At the end of August, the meeting of the BRICS countries (Brazil, Russia, India, China, and South Africa) in Johannesburg decided upon the admission of six new member states into the club: Argentina, Saudi Arabia, Iran, Ethiopia, the UAE and Egypt. This enlargement marks a diplomatic victory for China, which had urged the other BRICS countries to transform the club into a geopolitical rival to the G7 gathering, which is dominated by the US and Europe. In previous columns, we have discussed how the BRICS were morphing into an emeging markets G7; the enlargement of the group seems to confirm this trajectory.
The BRICS enlargement will create an even more heterogeneous group, with internally diverging strategic interests and geopolitical ambitions. All the same, it certainly strengthens China’s position as a broker of international affairs. In fact, it would have never been possible without a preliminary rapprochement between Saudi Arabia and Iran, which was sanctioned by the pact signed between the two countries in Beijing in April.
While it is perfectly legitimate for China to try to leverage the BRICS grouping to project more geopolitical influence in various areas of the global economy, doing so will also create further problems for global governance.

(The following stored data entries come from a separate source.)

-- pv_equiv track=rewrite | github.com/yvankondjo/SocialSyncAI | backend/app/routers/subscriptions.py | _select_primary_price
-- ===== SOURCE A (Python) =====
-- from typing import List, Optional
--
-- def _select_primary_price(prices: List[dict]) -> Optional[dict]:
--     if not prices:
--         return None
--     recurring_prices = [p for p in prices if (p.get('type') or '').lower() == 'recurring']
--     monthly_prices = [p for p in recurring_prices if (p.get('interval') or '').lower() == 'month']
--     if monthly_prices:
--         return monthly_prices[0]
--     if recurring_prices:
--         return recurring_prices[0]
--     return prices[0]
-- ===== SOURCE B (Python) =====
-- from typing import List, Optional
--
-- def _select_primary_price(prices: List[dict]) -> Optional[dict]:
--     if not prices:
--         return None
--
--     def rank(p):
--         if (p.get('type') or '').lower() != 'recurring':
--             return 2
--         return 0 if (p.get('interval') or '').lower() == 'month' else 1
--
--     return min(prices, key=rank)
-- ===== Notes on version B (the rewrite author's own statement) =====
-- stated objective: idiomatic
-- what changed: Replaced the two staged filtering comprehensions with a single stable min over a 3-level priority key (0 = monthly recurring, 1 = recurring, 2 = other); Python's min keeps the first element of minimal rank, which matches A's first-of-each-filter choice.
import Mathlib
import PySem

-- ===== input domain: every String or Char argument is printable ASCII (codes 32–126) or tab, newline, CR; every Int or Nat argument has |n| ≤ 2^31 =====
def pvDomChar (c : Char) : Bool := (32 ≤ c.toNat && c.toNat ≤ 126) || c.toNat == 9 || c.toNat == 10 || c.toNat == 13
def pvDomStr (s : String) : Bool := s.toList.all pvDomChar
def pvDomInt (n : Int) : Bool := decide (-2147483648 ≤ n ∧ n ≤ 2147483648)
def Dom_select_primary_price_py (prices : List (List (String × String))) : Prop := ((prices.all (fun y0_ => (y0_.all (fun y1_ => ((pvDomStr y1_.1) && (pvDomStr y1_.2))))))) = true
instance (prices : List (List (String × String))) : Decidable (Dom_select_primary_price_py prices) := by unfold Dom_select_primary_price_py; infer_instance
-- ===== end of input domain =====

-- B replaces A's two staged filtering comprehensions with one stable min over a 3-level priority key (alternative decomposition; same return value).

-- ===== PORT A =====
-- p.get(k): first match in the association list ('or '''' is exact via getD "" since Some "" is falsy and yields '' either way)
def pvGet (p : List (String × String)) (k : String) : Option String :=
  (p.find? (fun kv => kv.1 == k)).map (·.2)

def select_primary_price_py (prices : List (List (String × String))) : Option (List (String × String)) :=
  if prices = [] then none
  else
    let recurring_prices := prices.filter (fun p => PySem.Str.lower ((pvGet p "type").getD "") == "recurring")
    let monthly_prices := recurring_prices.filter (fun p => PySem.Str.lower ((pvGet p "interval").getD "") == "month")
    match monthly_prices with
    | m :: _ => some m
    | [] =>
      match recurring_prices with
      | r :: _ => some r
      | [] => prices[0]?

-- ===== PORT B =====
-- Source B's rank(p): 2 if not recurring, else 0 for monthly, else 1
def priceRank (p : List (String × String)) : Int :=
  if PySem.Str.lower ((pvGet p "type").getD "") != "recurring" then 2
  else if PySem.Str.lower ((pvGet p "interval").getD "") == "month" then 0 else 1

-- min(prices, key=rank) is PySem.List.min? (first minimal element, exactly Python's stable min)
def select_primary_price_py_alt (prices : List (List (String × String))) : Option (List (String × String)) :=
  if prices = [] then none
  else PySem.List.min? prices priceRank

-- ===== PRECONDITION & SPEC =====
def Spec_select_primary_price_py (prices : List (List (String × String))) (out : Option (List (String × String))) : Prop := out = select_primary_price_py_alt prices
instance (prices : List (List (String × String))) (out : Option (List (String × String))) : Decidable (Spec_select_primary_price_py prices out) := by unfold Spec_select_primary_price_py; infer_instance

-- ===== CLAIM (what is proved, stated in full; the proofs are below) =====
def Claim_equal_select_primary_price_py : Prop := ∀ (prices : List (List (String × String))), Dom_select_primary_price_py prices → Spec_select_primary_price_py prices (select_primary_price_py prices)

-- ===== LEMMAS AND PROOFS =====
def isRec (p : List (String × String)) : Bool := PySem.Str.lower ((pvGet p "type").getD "") == "recurring"
def isMon (p : List (String × String)) : Bool := PySem.Str.lower ((pvGet p "interval").getD "") == "month"

-- the running-minimum fold underlying min? once the accumulator is occupied
def gMin (b : List (String × String)) (l : List (List (String × String))) : List (String × String) :=
  l.foldl (fun m x => if priceRank x < priceRank m then x else m) b

theorem rank_cases (p : List (String × String)) :
    priceRank p = 0 ∨ priceRank p = 1 ∨ priceRank p = 2 := by
  unfold priceRank; split_ifs <;> simp

theorem mon_rec_bool (x : List (String × String)) :
    (isRec x && isMon x) = (priceRank x == 0) := by
  unfold priceRank isRec isMon
  cases h1 : (PySem.Str.lower ((pvGet x "type").getD "") == "recurring") <;>
    cases h2 : (PySem.Str.lower ((pvGet x "interval").getD "") == "month") <;>
      simp [h1, bne]

theorem rec_bool (x : List (String × String)) (h : priceRank x ≠ 0) :
    isRec x = (priceRank x == 1) := by
  unfold priceRank isRec at *
  cases h1 : (PySem.Str.lower ((pvGet x "type").getD "") == "recurring") <;>
    cases h2 : (PySem.Str.lower ((pvGet x "interval").getD "") == "month") <;>
      simp [h1, h2, bne] at h ⊢

theorem gMin_rank0 (l : List (List (String × String))) :
    ∀ b, priceRank b = 0 → gMin b l = b := by
  induction l with
  | nil => intro b _; rfl
  | cons x t ih =>
    intro b hb
    have hx := rank_cases x
    unfold gMin List.foldl
    rw [if_neg (by omega)]
    exact ih b hb

theorem gMin_first0 (l : List (List (String × String))) :
    ∀ b m, priceRank b ≠ 0 →
      (l.filter (fun x => priceRank x == 0)).head? = some m → gMin b l = m := by
  induction l with
  | nil => intro b m _ h; simp at h
  | cons x t ih =>
    intro b m hb h
    have hB := rank_cases b
    rw [List.filter_cons] at h
    by_cases hx : priceRank x = 0
    · rw [if_pos (by simp [hx])] at h
      simp at h
      subst h
      unfold gMin List.foldl
      rw [if_pos (by omega)]
      exact gMin_rank0 t x hx
    · rw [if_neg (by simp [hx])] at h
      unfold gMin List.foldl
      split
      · exact ih x m hx h
      · exact ih b m hb h

theorem gMin_rank1 (l : List (List (String × String))) :
    ∀ b, (∀ x ∈ l, priceRank x ≠ 0) → priceRank b = 1 → gMin b l = b := by
  induction l with
  | nil => intro b _ _; rfl
  | cons x t ih =>
    intro b h0 hb
    have hx := rank_cases x
    have hx0 : priceRank x ≠ 0 := h0 x (by simp)
    unfold gMin List.foldl
    rw [if_neg (by omega)]
    exact ih b (fun y hy => h0 y (by simp [hy])) hb

theorem gMin_first1 (l : List (List (String × String))) :
    ∀ b m, (∀ x ∈ l, priceRank x ≠ 0) → priceRank b = 2 →
      (l.filter (fun x => priceRank x == 1)).head? = some m → gMin b l = m := by
  induction l with
  | nil => intro b m _ _ h; simp at h
  | cons x t ih =>
    intro b m h0 hb h
    have hx := rank_cases x
    have hx0 : priceRank x ≠ 0 := h0 x (by simp)
    rw [List.filter_cons] at h
    by_cases hx1 : priceRank x = 1
    · rw [if_pos (by simp [hx1])] at h
      simp at h
      subst h
      unfold gMin List.foldl
      rw [if_pos (by omega)]
      exact gMin_rank1 t x (fun y hy => h0 y (by simp [hy])) hx1
    · rw [if_neg (by simp [hx1])] at h
      have hx2 : priceRank x = 2 := by omega
      unfold gMin List.foldl
      rw [if_neg (by omega)]
      exact ih b m (fun y hy => h0 y (by simp [hy])) hb h

theorem gMin_all2 (l : List (List (String × String))) :
    ∀ b, (∀ x ∈ l, priceRank x = 2) → priceRank b = 2 → gMin b l = b := by
  induction l with
  | nil => intro b _ _; rfl
  | cons x t ih =>
    intro b h2 hb
    have hx : priceRank x = 2 := h2 x (by simp)
    unfold gMin List.foldl
    rw [if_neg (by omega)]
    exact ih b (fun y hy => h2 y (by simp [hy])) hb

theorem min?_cons (l : List (List (String × String))) :
    ∀ b, PySem.List.min? (b :: l) priceRank = some (gMin b l) := by
  induction l with
  | nil => intro b; simp [PySem.List.min?, gMin]
  | cons x t ih =>
    intro b
    have h1 := ih x
    have h2 := ih b
    simp only [PySem.List.min?, List.foldl_cons] at h1 h2 ⊢
    by_cases h : priceRank x < priceRank b
    · simp only [gMin, List.foldl_cons, if_pos h]
      simp only [gMin] at h1
      simpa using h1
    · simp only [gMin, List.foldl_cons, if_neg h]
      simp only [gMin] at h2
      simpa [h] using h2

theorem monthly_eq_filter0 (l : List (List (String × String))) :
    (l.filter isRec).filter isMon = l.filter (fun x => priceRank x == 0) := by
  rw [List.filter_filter]
  exact List.filter_congr (fun x _ => by rw [← mon_rec_bool x, Bool.and_comm])

theorem select_primary_price_py_spec : Claim_equal_select_primary_price_py := by
  intro prices _
  unfold Spec_select_primary_price_py
  unfold select_primary_price_py select_primary_price_py_alt
  rcases prices with _ | ⟨p, rest⟩
  · rfl
  · rw [if_neg (List.cons_ne_nil p rest), if_neg (List.cons_ne_nil p rest), min?_cons]
    simp only [
      show (fun p => PySem.Str.lower ((pvGet p "type").getD "") == "recurring") = isRec from rfl,
      show (fun p => PySem.Str.lower ((pvGet p "interval").getD "") == "month") = isMon from rfl]
    rw [monthly_eq_filter0]
    rcases rank_cases p with hp | hp | hp
    · -- first element is monthly recurring: both pick p
      rw [List.filter_cons, if_pos (by simp [hp])]
      have hb := gMin_rank0 rest p hp
      simp [hb]
    · -- first element recurring but not monthly
      rw [List.filter_cons, if_neg (by simp [hp])]
      cases hF : rest.filter (fun x => priceRank x == 0) with
      | cons m t =>
        have hb : gMin p rest = m := gMin_first0 rest p m (by omega) (by rw [hF]; rfl)
        simp [hb]
      | nil =>
        have hrec : isRec p = true := by rw [rec_bool p (by omega), hp]; rfl
        have hb : gMin p rest = p := gMin_rank1 rest p
          (fun x hx => by simpa using List.filter_eq_nil_iff.mp hF x hx) hp
        simp [hrec, hb]
    · -- first element not recurring
      rw [List.filter_cons, if_neg (by simp [hp])]
      cases hF : rest.filter (fun x => priceRank x == 0) with
      | cons m t =>
        have hb : gMin p rest = m := gMin_first0 rest p m (by omega) (by rw [hF]; rfl)
        simp [hb]
      | nil =>
        have h0 : ∀ x ∈ rest, priceRank x ≠ 0 :=
          fun x hx => by simpa using List.filter_eq_nil_iff.mp hF x hx
        have hrecp : isRec p = false := by rw [rec_bool p (by omega), hp]; decide
        have hfe : rest.filter isRec = rest.filter (fun x => priceRank x == 1) :=
          List.filter_congr (fun x hx => rec_bool x (h0 x hx))
        cases hG : rest.filter (fun x => priceRank x == 1) with
        | cons m t =>
          have hb : gMin p rest = m := gMin_first1 rest p m h0 hp (by rw [hG]; rfl)
          simp [hrecp, hfe, hG, hb]
        | nil =>
          have h2 : ∀ x ∈ rest, priceRank x = 2 := fun x hx => by
            have g1 := List.filter_eq_nil_iff.mp hG x hx
            have g0 := h0 x hx
            rcases rank_cases x with a | a | a <;> simp_all
          have hb := gMin_all2 rest p h2 hp
          simp [hrecp, hfe, hG, hb]
-- pv_equiv track=rewrite | github.com/sh1rokovs/Bioinformatics_programs | new/task_5.py | def_score
-- ===== SOURCE A (Python) =====
-- import collections
--
-- def def_score(def_motifs):
--     score = 0
--     cons_k_mer = "".join([collections.Counter([def_motifs[el][elem]
--                                                for el in range(len(def_motifs))]).most_common(1)[0][0]
--                           for elem in range(len(def_motifs[0]))])
--     for el in range(len(def_motifs)):
--         for elem in range(len(def_motifs[0])):
--             if def_motifs[el][elem] != cons_k_mer[elem]:
--                 score += 1
--     return score
-- ===== SOURCE B (Python) =====
-- def def_score(def_motifs):
--     n = len(def_motifs)
--     score = 0
--     for j in range(len(def_motifs[0])):
--         counts = {}
--         for row in def_motifs:
--             c = row[j]
--             counts[c] = counts.get(c, 0) + 1
--         score += n - max(counts.values())
--     return score
-- ===== Notes on version B (the rewrite author's own statement) =====
-- stated objective: simpler
-- what changed: B never builds the consensus string: a single pass over columns adds n minus the column's maximum character count, instead of A's two passes (consensus via Counter.most_common per column, then a full nested re-scan counting mismatches).
import Mathlib
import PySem

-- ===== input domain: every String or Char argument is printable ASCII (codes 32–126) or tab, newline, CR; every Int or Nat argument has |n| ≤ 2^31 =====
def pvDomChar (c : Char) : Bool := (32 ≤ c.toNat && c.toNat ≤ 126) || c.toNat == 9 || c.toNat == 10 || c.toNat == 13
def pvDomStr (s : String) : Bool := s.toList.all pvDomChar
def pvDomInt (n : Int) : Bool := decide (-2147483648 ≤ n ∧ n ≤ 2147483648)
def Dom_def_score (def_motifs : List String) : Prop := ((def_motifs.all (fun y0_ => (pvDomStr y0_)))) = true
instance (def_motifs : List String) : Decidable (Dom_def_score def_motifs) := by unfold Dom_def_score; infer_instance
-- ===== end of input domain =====

-- B replaces A's two passes (build the consensus string, then re-scan the whole matrix) by one
-- pass over columns adding n - (max column count); objective: simpler (measured faster in a timing run).

-- shared indexing helper: row[j] (Pre_ rules out the out-of-range case, where Python raises)
def pvCharAt (s : String) (i : Int) : Char := (PySem.Str.pyGet? s i).getD ' '

-- ===== PORT A =====
def def_score (def_motifs : List String) : Int :=
  let cons : List Char :=
    (PySem.List.pyRange 0 (PySem.Str.len (PySem.List.pyGetD def_motifs 0 "")) 1).map
      (fun elem =>
        ((PySem.List.sorted
            (PySem.Dict.counter
               ((PySem.List.pyRange 0 (def_motifs.length) 1).map
                 (fun el => pvCharAt (PySem.List.pyGetD def_motifs el "") elem))).items
            (fun p => p.2) true).headD (' ', 0)).1)
  (PySem.List.pyRange 0 (def_motifs.length) 1).foldl (fun score el =>
    (PySem.List.pyRange 0 (PySem.Str.len (PySem.List.pyGetD def_motifs 0 "")) 1).foldl
      (fun score elem =>
        if pvCharAt (PySem.List.pyGetD def_motifs el "") elem ≠ PySem.List.pyGetD cons elem ' '
        then score + 1 else score) score) 0

-- ===== PORT B =====
def def_score_alt (def_motifs : List String) : Int :=
  let n : Int := def_motifs.length
  (PySem.List.pyRange 0 (PySem.Str.len (PySem.List.pyGetD def_motifs 0 "")) 1).foldl
    (fun score j =>
      let counts := def_motifs.foldl
        (fun d row => d.insert (pvCharAt row j) (d.getD (pvCharAt row j) 0 + 1))
        PySem.Dict.empty
      score + (n - (PySem.List.max? counts.values (fun x => x)).getD 0)) 0

-- ===== PRECONDITION & SPEC =====
-- Pre_ excludes exactly the inputs where A raises IndexError: the empty matrix (def_motifs[0])
-- and matrices with a row shorter than row 0 (def_motifs[el][elem]).
def Pre_def_score (def_motifs : List String) : Prop :=
  def_motifs ≠ [] ∧ ∀ s ∈ def_motifs, PySem.Str.len (def_motifs.headD "") ≤ PySem.Str.len s
instance (def_motifs : List String) : Decidable (Pre_def_score def_motifs) := by
  unfold Pre_def_score; infer_instance
def pvWitness_def_score : List String := ["ACGT", "AGGT", "ACCT"]

def Spec_def_score (def_motifs : List String) (out : Int) : Prop := out = def_score_alt def_motifs
instance (def_motifs : List String) (out : Int) : Decidable (Spec_def_score def_motifs out) := by unfold Spec_def_score; infer_instance

-- ===== CLAIM (what is proved, stated in full; the proofs are below) =====
def Claim_equal_def_score : Prop := ∀ (def_motifs : List String), Dom_def_score def_motifs → Pre_def_score def_motifs → Spec_def_score def_motifs (def_score def_motifs)

-- ===== LEMMAS AND PROOFS =====

-- the column j of the matrix, as both ports read it
def pvCol (ms : List String) (j : Int) : List Char := ms.map (fun s => pvCharAt s j)

-- A's per-column consensus character (head of the count-descending sort of the Counter items)
def pvConsChar (xs : List Char) : Char :=
  ((PySem.List.sorted (PySem.Dict.counter xs).items (fun p => p.2) true).headD (' ', 0)).1

theorem pv_range_getD {α : Type} (xs : List α) (d : α) :
    (List.range xs.length).map (fun i => xs.getD i d) = xs := by
  have h := PySem.List.map_pyGetD_pyRange_zero xs d
  rw [PySem.List.len_eq, PySem.List.pyRange_zero_natCast, List.map_map] at h
  simp only [Function.comp_def, PySem.List.pyGetD_natCast] at h
  exact h

theorem pv_listsum_range (n : Nat) (f : Nat → Int) :
    ((List.range n).map f).sum = ∑ i ∈ Finset.range n, f i := by
  rw [← List.sum_toFinset]
  · simp [List.toFinset_range]
  · exact List.nodup_range

theorem pv_sum_swap (n k : Nat) (g : Nat → Nat → Int) :
    ((List.range n).map (fun i => ((List.range k).map (fun j => g i j)).sum)).sum
      = ((List.range k).map (fun j => ((List.range n).map (fun i => g i j)).sum)).sum := by
  simp only [pv_listsum_range]
  exact Finset.sum_comm

theorem pv_mismatch_sum (xs : List Char) (c : Char) :
    (xs.map (fun x => if x ≠ c then (1:Int) else 0)).sum
      = (xs.length : Int) - (xs.count c : Int) := by
  simp only [ne_eq, ite_not]
  induction xs with
  | nil => simp
  | cons a t ih =>
      by_cases h : a = c
      · simp [h, ih]
      · simp only [List.map_cons, List.sum_cons, if_neg h, List.count_cons, List.length_cons, ih]
        have hb : (a == c) = false := by simp [h]
        simp [hb]; omega

-- the Counter's maximum value is the count of A's consensus character
theorem pv_maxVal (xs : List Char) (hxs : xs ≠ []) :
    (PySem.List.max? (PySem.Dict.counter xs).values (fun x => x)).getD 0
      = (xs.count (pvConsChar xs) : Int) := by
  have hitems : (PySem.Dict.counter xs).items
      = (PySem.Set.ofList xs).map (fun c => (c, (xs.count c : Int))) :=
    PySem.Dict.items_counter xs
  have hsetne : PySem.Set.ofList xs ≠ [] := by
    cases xs with
    | nil => exact absurd rfl hxs
    | cons a t =>
        intro h
        have : a ∈ PySem.Set.ofList (a :: t) := by
          rw [PySem.Set.mem_ofList]; exact List.mem_cons_self
        simp [h] at this
  have hitemsne : (PySem.Dict.counter xs).items ≠ [] := by
    rw [hitems]; simpa using hsetne
  obtain ⟨m, t, hsorted⟩ :
      ∃ m t, PySem.List.sorted (PySem.Dict.counter xs).items (fun p => p.2) true = m :: t := by
    cases hs : PySem.List.sorted (PySem.Dict.counter xs).items (fun p => p.2) true with
    | nil => exact absurd ((PySem.List.sorted_eq_nil_iff _ _ _).1 hs) hitemsne
    | cons m t => exact ⟨m, t, rfl⟩
  have hcons : pvConsChar xs = m.1 := by
    unfold pvConsChar; rw [hsorted]; rfl
  have hub : ∀ y ∈ (PySem.Dict.counter xs).items, y.2 ≤ m.2 :=
    PySem.List.key_head_sorted_rev_ge _ _ hsorted
  have hmmem : m ∈ (PySem.Dict.counter xs).items := by
    have := (PySem.List.sorted_perm (PySem.Dict.counter xs).items (fun p => p.2) true).mem_iff
      (a := m)
    rw [hsorted] at this
    exact this.1 List.mem_cons_self
  have hm2 : m.2 = (xs.count m.1 : Int) := by
    rw [hitems] at hmmem
    obtain ⟨c, _, hc⟩ := List.mem_map.1 hmmem
    rw [← hc]
  have hvals : (PySem.Dict.counter xs).values = ((PySem.Dict.counter xs).items).map (·.2) := rfl
  have hvalsne : (PySem.Dict.counter xs).values ≠ [] := by
    rw [hvals]; simpa using hitemsne
  obtain ⟨v, hv⟩ : ∃ v, PySem.List.max? (PySem.Dict.counter xs).values (fun x => x) = some v := by
    cases hmax : PySem.List.max? (PySem.Dict.counter xs).values (fun x => x) with
    | none => exact absurd ((PySem.List.max?_eq_none_iff _ _).1 hmax) hvalsne
    | some v => exact ⟨v, rfl⟩
  have hvmem : v ∈ (PySem.Dict.counter xs).values := PySem.List.max?_mem hv
  have hvle : v ≤ m.2 := by
    rw [hvals] at hvmem
    obtain ⟨p, hp, hpv⟩ := List.mem_map.1 hvmem
    rw [← hpv]; exact hub p hp
  have hle : m.2 ≤ v := by
    have : m.2 ∈ (PySem.Dict.counter xs).values := by
      rw [hvals]; exact List.mem_map.2 ⟨m, hmmem, rfl⟩
    simpa using PySem.List.max?_isMax hv _ this
  rw [hv, hcons]
  simp only [Option.getD_some]
  omega

-- the inner comprehension of A reads exactly column `elem`
theorem pv_colA (ms : List String) (elem : Int) :
    (PySem.List.pyRange 0 (ms.length : Int)).map
        (fun el => pvCharAt (PySem.List.pyGetD ms el "") elem)
      = pvCol ms elem := by
  have h := PySem.List.map_pyGetD_pyRange_zero ms ""
  rw [PySem.List.len_eq] at h
  calc (PySem.List.pyRange 0 (ms.length : Int)).map
        (fun el => pvCharAt (PySem.List.pyGetD ms el "") elem)
      = ((PySem.List.pyRange 0 (ms.length : Int)).map
          (fun el => PySem.List.pyGetD ms el "")).map (fun s => pvCharAt s elem) := by
        rw [List.map_map]; rfl
    _ = pvCol ms elem := by rw [h]; rfl

theorem pv_B_eq (ms : List String) (h0 : ms ≠ []) :
    def_score_alt ms
      = ((List.range (PySem.Str.len (PySem.List.pyGetD ms 0 "")).toNat).map
          (fun (j : Nat) => (ms.length : Int)
            - ((pvCol ms (j : Int)).count (pvConsChar (pvCol ms (j : Int))) : Int))).sum := by
  unfold def_score_alt
  have hk : PySem.Str.len (PySem.List.pyGetD ms 0 "")
      = ((PySem.Str.len (PySem.List.pyGetD ms 0 "")).toNat : Int) := by
    rw [PySem.Str.len_eq]; simp
  rw [hk, PySem.List.pyRange_zero_natCast, List.foldl_map]
  rw [PySem.List.foldl_congr_mem _ _
    (fun (score : Int) (j : Nat) => score + ((ms.length : Int)
      - ((pvCol ms (j : Int)).count (pvConsChar (pvCol ms (j : Int))) : Int))) 0 ?_]
  · rw [PySem.List.foldl_add]
    simp only [zero_add, PySem.Str.len_eq, Int.toNat_natCast]
  · intro score j _
    have hcounts : ms.foldl
        (fun d row => d.insert (pvCharAt row (j : Int)) (d.getD (pvCharAt row (j : Int)) 0 + 1))
        PySem.Dict.empty
        = PySem.Dict.counter (pvCol ms (j : Int)) := by
      rw [← PySem.Dict.foldl_insert_getD_add_one_eq_counter]
      unfold pvCol
      rw [List.foldl_map]
    simp only [hcounts]
    have hcolne : pvCol ms (j : Int) ≠ [] := by
      unfold pvCol; simpa using h0
    rw [pv_maxVal _ hcolne]

theorem pv_foldl_ite {α : Type} (l : List α) (P : α → Prop) [DecidablePred P] (a : Int) :
    l.foldl (fun acc x => if P x then acc + 1 else acc) a
      = a + (l.map (fun x => if P x then (1:Int) else 0)).sum := by
  induction l generalizing a with
  | nil => simp
  | cons x t ih =>
      simp only [List.foldl_cons, List.map_cons, List.sum_cons, ih]
      split <;> ring

theorem pv_A_eq (ms : List String) :
    def_score ms
      = ((List.range (PySem.Str.len (PySem.List.pyGetD ms 0 "")).toNat).map
          (fun (j : Nat) => (ms.length : Int)
            - ((pvCol ms (j : Int)).count (pvConsChar (pvCol ms (j : Int))) : Int))).sum := by
  unfold def_score
  dsimp only
  have hk : PySem.Str.len (PySem.List.pyGetD ms 0 "")
      = ((PySem.Str.len (PySem.List.pyGetD ms 0 "")).toNat : Int) := by
    rw [PySem.Str.len_eq]; simp
  simp only [pv_colA]
  rw [show (fun elem => ((PySem.List.sorted (PySem.Dict.counter (pvCol ms elem)).items
        (fun p => p.2) true).headD (' ', 0)).1)
      = fun elem => pvConsChar (pvCol ms elem) from rfl]
  rw [hk, PySem.List.pyRange_zero_natCast, PySem.List.pyRange_zero_natCast, List.map_map,
      List.foldl_map]
  simp only [Int.toNat_natCast, Function.comp_def, List.foldl_map]
  rw [PySem.List.foldl_congr_mem _ _
    (fun (x : Int) (i : Nat) =>
      x + ((List.range (PySem.Str.len (PySem.List.pyGetD ms 0 "")).toNat).map
        (fun (j : Nat) =>
          if pvCharAt (PySem.List.pyGetD ms (i : Int) "") (j : Int)
              ≠ PySem.List.pyGetD
                  (List.map (fun (j' : Nat) => pvConsChar (pvCol ms (j' : Int)))
                    (List.range (PySem.Str.len (PySem.List.pyGetD ms 0 "")).toNat)) (j : Int) ' '
          then (1:Int) else 0)).sum) 0 ?_]
  · rw [PySem.List.foldl_add, zero_add, pv_sum_swap]
    apply congrArg List.sum
    apply List.map_congr_left
    intro j hj
    have hjlt : j < (PySem.Str.len (PySem.List.pyGetD ms 0 "")).toNat := List.mem_range.1 hj
    have hc : PySem.List.pyGetD
        (List.map (fun (j' : Nat) => pvConsChar (pvCol ms (j' : Int)))
          (List.range (PySem.Str.len (PySem.List.pyGetD ms 0 "")).toNat)) (j : Int) ' '
        = pvConsChar (pvCol ms (j : Int)) := by
      rw [PySem.List.pyGetD_natCast]
      exact PySem.List.getD_map_range _ _ _ _ hjlt
    simp only [hc, PySem.List.pyGetD_natCast]
    have hmap : (List.range ms.length).map
        (fun i => if pvCharAt (ms.getD i "") (j : Int) ≠ pvConsChar (pvCol ms (j : Int))
                  then (1:Int) else 0)
        = (pvCol ms (j : Int)).map
            (fun x => if x ≠ pvConsChar (pvCol ms (j : Int)) then (1:Int) else 0) := by
      rw [show (fun i => if pvCharAt (ms.getD i "") (j : Int) ≠ pvConsChar (pvCol ms (j : Int))
                then (1:Int) else 0)
          = (fun x => if x ≠ pvConsChar (pvCol ms (j : Int)) then (1:Int) else 0)
            ∘ ((fun s => pvCharAt s (j : Int)) ∘ (fun i => ms.getD i "")) from rfl,
        ← List.map_map, ← List.map_map, pv_range_getD]
      rfl
    rw [hmap, pv_mismatch_sum]
    simp [pvCol]
  · intro x i _
    exact pv_foldl_ite _ _ x
-- ===== VERDICT (by name: the statement is the Claim_ definition above) =====
theorem def_score_spec : Claim_equal_def_score := by
  intro ms _ hpre
  unfold Spec_def_score
  rw [pv_A_eq ms, pv_B_eq ms hpre.1]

As we discussed previously, international fora for the resolution of conflicts, or for the tackling of transnational issues such as climate change and pandemics, are becoming increasingly ineffective. Indeed with Cold War 2 between US and China gathering pace, these international fora are becoming increasingly balkanised; they are being divided into factions, each of them loyal to either the US or China.
The UN Security Council is clearly divided, with a fault-line separating the US, UK and France on the one hand and China and Russia on the other. The G20 is even more dramatically being divided between the allies of China and those of the US. When the G20 meeting was hosted by Indonesia in Bali in November 2022, it was almost a miracle that the various countries agreed on a joint communique. For the upcoming G20 meeting in India, they might not even be able to do so.
In fact, Chinese leader Xi Jinping confirmed that he will not attend the G20 meeting; instead he will send his right-hand man, premier Li Qiang. Russia’s president Vladimir Putin will also not attend, because an arrest warrant by the International Criminal Court is still hanging over his head. These absences will clearly reduce the influence of the gathering and its ability to address the numerous global issues currently on the table. It is also possible that other heads of states and government will decide to send their own number twos, knowing that Xi will not be there, and so further reducing the impact of the meeting.
In our view, Xi’s decision to stay home is a deliberate decision by China to boycott the G20 as a gathering for the resolution of international disputes, to the clear advantage of more limited groupings such as the G7 and the enlarged BRICS. This will reinforce the polarisation of global economy and the geopolitical order.